What is the OSI model anyway?
November 10th 2021 | ~ 5 minute read
Introduction
You might've heard of it somewhere, might've even learned about it, but didn't quite understand it. I'll try to explain the subject as best I can without delving into too much detail.
Definition
Let's start with an obvious question. What is the OSI model (Open Systems Interconnection) anyway?
To put it simply, it's an abstraction of how computer systems transfer data over a network. It's useful to think of it in terms of layers on a stack. Each layer "houses" a number of protocols within it and those protocols are responsible for a set of specific tasks. Each layer encapsulates into the layer below it. That's important and we'll get to what that means exactly later on.
For now let's first focus on what the layers are. There's seven of them and in a very particular order those layers are:
- Application
- Presentation
- Session
- Transport
- Network
- Data-Link
- Physical
The layers are represented in this order based on how close they operate to the end user. Application being the closest, while Physical being the furthest.

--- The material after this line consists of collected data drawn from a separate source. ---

-- pv_equiv track=rewrite | github.com/Waltham-Data-Science/ndi-data-browser-v2 | backend/services/tabular_query_service.py | _resolve_group_column
-- ===== SOURCE A (Python) =====
-- from typing import Any
--
-- def _alphanumeric_lower(s: str) -> str:
--     """Lowercase + strip non-alphanumerics for fuzzy substring matching.
--
--     Stream 5.1 (2026-05-15): real column keys in ontologyTableRow tables
--     use underscores and CamelCase intermixed
--     (``ElevatedPlusMaze_OpenArmNorth_Entries``), while users / the chat
--     sometimes type contiguous CamelCase (``OpenArmNorthEntries``). A
--     direct case-insensitive substring match misses these because the
--     underscore breaks contiguity. Normalizing BOTH sides to
--     alphanumeric-only lowercase makes the comparison whitespace- and
--     punctuation-insensitive without changing the contiguity check.
--     """
--     return "".join(ch for ch in s.lower() if ch.isalnum())
--
-- def _resolve_group_column(  # noqa: PLR0911 — linear three-pass match is clearer than one collapsed branch
--     group: dict[str, Any],
--     group_by: str,
-- ) -> str | None:
--     """Resolve a possibly-imprecise group_by argument to an actual
--     column key in the matched group.
--
--     Three-pass resolution (Stream 5.1 expanded 2026-05-15):
--       1. Exact key match (literal column-key argument from the user).
--       2. Case-insensitive substring match on key, then on label
--          (preserves precision for column-name fragments).
--       3. Alphanumeric-stripped substring match on key, then label —
--          catches the `Treatment_CNOOrSaline` ↔ `CNOorSaline` shape
--          where users mix underscore + CamelCase variants.
--
--     Returns None when nothing matches so the caller can surface an
--     explicit error with the available column list.
--     """
--     needle_lower = group_by.lower()
--     needle_alnum = _alphanumeric_lower(group_by)
--     cols = (group.get("table") or {}).get("columns") or []
--     # Pass 1: exact key match wins immediately.
--     for col in cols:
--         if str(col.get("key", "")) == group_by:
--             return group_by
--     # Pass 2: case-insensitive substring — key first (more stable
--     # than labels).
--     for col in cols:
--         if needle_lower in str(col.get("key", "")).lower():
--             return str(col["key"])
--     for col in cols:
--         if needle_lower in str(col.get("label", "")).lower():
--             return str(col["key"])
--     # Pass 3: alphanumeric-stripped substring fallback.
--     if not needle_alnum:
--         return None
--     for col in cols:
--         if needle_alnum in _alphanumeric_lower(str(col.get("key", ""))):
--             return str(col["key"])
--     for col in cols:
--         if needle_alnum in _alphanumeric_lower(str(col.get("label", ""))):
--             return str(col["key"])
--     return None
-- ===== SOURCE B (Python) =====
-- def _alphanumeric_lower(s: str) -> str:
--     return "".join(ch for ch in s.lower() if ch.isalnum())
--
--
-- def _resolve_group_column(group, group_by):
--     """Single pass: score each column by the lowest-numbered rule it
--     satisfies (0 exact key, 1 substring key, 2 substring label,
--     3 alnum key, 4 alnum label) and keep the first column achieving
--     the overall minimum score."""
--     needle_lower = group_by.lower()
--     needle_alnum = _alphanumeric_lower(group_by)
--     cols = (group.get("table") or {}).get("columns") or []
--     best = None  # (score, key) with lowest score, first occurrence
--     for col in cols:
--         key = str(col.get("key", ""))
--         if key == group_by:
--             score = 0
--         elif needle_lower in key.lower():
--             score = 1
--         elif needle_lower in str(col.get("label", "")).lower():
--             score = 2
--         elif needle_alnum and needle_alnum in _alphanumeric_lower(key):
--             score = 3
--         elif needle_alnum and needle_alnum in _alphanumeric_lower(str(col.get("label", ""))):
--             score = 4
--         else:
--             continue
--         if best is None or score < best[0]:
--             best = (score, key)
--     if best is None:
--         return None
--     return group_by if best[0] == 0 else best[1]
-- ===== Notes on version B (the rewrite author's own statement) =====
-- stated objective: alternative
-- what changed: Replaced A's five sequential scans over the columns by a single pass that scores each column with the lowest-numbered matching rule (0 exact key, 1 substring key, 2 substring label, 3 alnum key, 4 alnum label) and keeps the first column achieving the overall minimum score.
import Mathlib
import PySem

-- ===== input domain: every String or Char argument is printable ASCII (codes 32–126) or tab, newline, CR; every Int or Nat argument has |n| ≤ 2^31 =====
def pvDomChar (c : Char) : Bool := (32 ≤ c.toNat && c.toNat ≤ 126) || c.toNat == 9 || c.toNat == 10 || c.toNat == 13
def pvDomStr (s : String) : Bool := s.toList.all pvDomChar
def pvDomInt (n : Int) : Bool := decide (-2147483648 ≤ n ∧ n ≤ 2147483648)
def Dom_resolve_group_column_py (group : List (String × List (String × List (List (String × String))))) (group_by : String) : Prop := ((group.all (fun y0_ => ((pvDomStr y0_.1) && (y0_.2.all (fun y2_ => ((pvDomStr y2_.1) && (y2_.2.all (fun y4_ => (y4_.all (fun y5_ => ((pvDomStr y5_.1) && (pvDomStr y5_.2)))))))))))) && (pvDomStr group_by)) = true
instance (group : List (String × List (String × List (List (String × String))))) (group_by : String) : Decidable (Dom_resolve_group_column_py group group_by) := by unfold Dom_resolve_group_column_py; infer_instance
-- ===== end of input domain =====

-- B replaces A's five sequential scans over the columns by ONE pass that scores each
-- column with the lowest-numbered rule it satisfies and keeps the first minimum
-- (objective: alternative decomposition; equal return value on Pre_).

-- shared helpers (both ports and Pre_ use them)
-- str(col.get(k, "")) — values are strings already, str() is identity
def pvColGet (col : List (String × String)) (k : String) : String :=
  (PySem.Dict.get? (PySem.Dict.mk col) k).getD ""

-- _alphanumeric_lower: "".join(ch for ch in s.lower() if ch.isalnum())
def pvAlnumLower (s : String) : String :=
  String.ofList ((PySem.Str.lower s).toList.filter PySem.Str.isalnum)

-- cols = (group.get("table") or {}).get("columns") or []   ('or' replaces a falsy
-- value by an EMPTY default of the same shape, so missing-or-empty both yield [])
def pvCols (group : List (String × List (String × List (List (String × String))))) :
    List (List (String × String)) :=
  let table :=
    match PySem.Dict.get? (PySem.Dict.mk group) "table" with
    | none => []
    | some t => t
  match PySem.Dict.get? (PySem.Dict.mk table) "columns" with
  | none => []
  | some c => c

-- ===== PORT A =====
-- Five passes, each a 'for col in cols: if cond: return …' = List.find?.
-- Python's col["key"] in the label passes raises KeyError when the column has no
-- "key" entry; those inputs are excluded by Pre_ below, the port uses default "".
def resolve_group_column_py (group : List (String × List (String × List (List (String × String))))) (group_by : String) : Option String :=
  let needle_lower := PySem.Str.lower group_by
  let needle_alnum := pvAlnumLower group_by
  let cols := pvCols group
  match cols.find? (fun col => pvColGet col "key" == group_by) with
  | some _ => some group_by
  | none =>
    match cols.find? (fun col => PySem.Str.isIn needle_lower (PySem.Str.lower (pvColGet col "key"))) with
    | some col => some (pvColGet col "key")
    | none =>
      match cols.find? (fun col => PySem.Str.isIn needle_lower (PySem.Str.lower (pvColGet col "label"))) with
      | some col => some (pvColGet col "key")
      | none =>
        if needle_alnum == "" then none
        else
          match cols.find? (fun col => PySem.Str.isIn needle_alnum (pvAlnumLower (pvColGet col "key"))) with
          | some col => some (pvColGet col "key")
          | none =>
            match cols.find? (fun col => PySem.Str.isIn needle_alnum (pvAlnumLower (pvColGet col "label"))) with
            | some col => some (pvColGet col "key")
            | none => none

Let's backtrack for a moment and explain what each of the layers actually does.
Application - As has been said, this layer sits closest to end users and is responsible for direct interaction with it. Every time you use any program, you're operating in the framework of an OSI Application layer.
Presentation - This layer is concerned with making sure that the data originating from one application can be understood by another. In practice this means dealing with how the data is represented, how it's stored, which formats are used and so on. An example would be an encoding scheme such as JPEG.
Session - Concerned with establishing, maintaining, terminating and controlling the connections and data flow between computers. In practice this layer is virtually non-existent and is simply part of TCP.
Transport - Operates and controls segmentation (segmentation being the division of data into smaller units) and transfer of data across the network. In general there's two kinds of possible modes of transfer. Reliable and unreliable. As such this layer may or may not provide error checking, reordering, re-transmission and throttling of the data as well as formally establishing a connection with a handshake scheme.
Network - Provides functionality required to transmit data across different networks. This includes routing of the data to a particular destination using one or more routing protocols as well as establishing an addressing scheme, such as the one used by IP for example.
Data-Link - If the Network layer was responsible for the transfer of data across different networks, the Data-Link layer is responsible for the transfer of data within the same network, more specifically for the transfer of data between several directly connected nodes. It also defines an addressing scheme, but this time these represent physical rather than logical addresses. This is represented as a MAC address unique to each NIC (Network Interface Card). There also exists an operation analogous to routing used within this layer called switching. Devices that operate switching are accordingly named "Switches".
Physical - Finally, all this data needs to be physically transferred over the network as different kinds of signals, be they electrical, optical or some other sort. This is the job of the physical layer. Representation of digital bytes as analogue electrical or optical impulses that are sent across a physical medium such as a copper or an optical cable or even radio signals in the case of wireless transfer.
Key concepts
Encapsulation
As stated, each layer encapsulates into the one below it, but what does that mean exactly? In abstract terms each layer is fully independent from every other layer and "knows" nothing about them. That's to say that each layer could, hypothetically, be pulled from the stack and replaced with something else and the system would still function.
This is achieved by representing the entirety of operations of a particular layer to the one below it as nothing more than a stream of bytes, nothing more than data. For instance, in practice this would mean encapsulating the entirety of a TCP segment into the header of an IP packet.
Protocols
Now that I mentioned TCP and IP I have to reiterate that each of the OSI layers houses a number of protocols that each facilitate a number of functions associated with them.
Without delving into details, I'll list a number of protocols associated with each layer as to give you a better understanding of the functions described above.
- Application - HTTP, FTP, SMTP, DHCP
- Presentation - JPEG, HEVC, JSON, XML
- Session - N/A, part of TCP
- Transport - TCP, UDP
- Network - IP, OSPF, EIGRP, RIP
- Data-Link - Ethernet, WiFi
- Physical - Various networking devices, etc...
Some of these should be familiar, like HTTP or FTP. These are the protocols you've most likely interacted with directly (HTTP, being used to display this web page). The explanation of others (if needed) will be left as an exercise for the reader.
Conclusion
Key takeaways are the concept of layers, the protocols within them and the encapsulation of their data into other lower level protocols.
Do note that this article assumes that the process of encapsulation and, consequently, the reverse of it (de-encapsulation) are essentially one and the same. It's just that the order of operations are, naturally, in reverse of the other.
This has been a high level overview of the OSI model, that I feel that each software engineer should, at the very least, be familiar with. While not explicitly required it's beneficial for us to understand how the applications we build interact with the network on a fundamental level.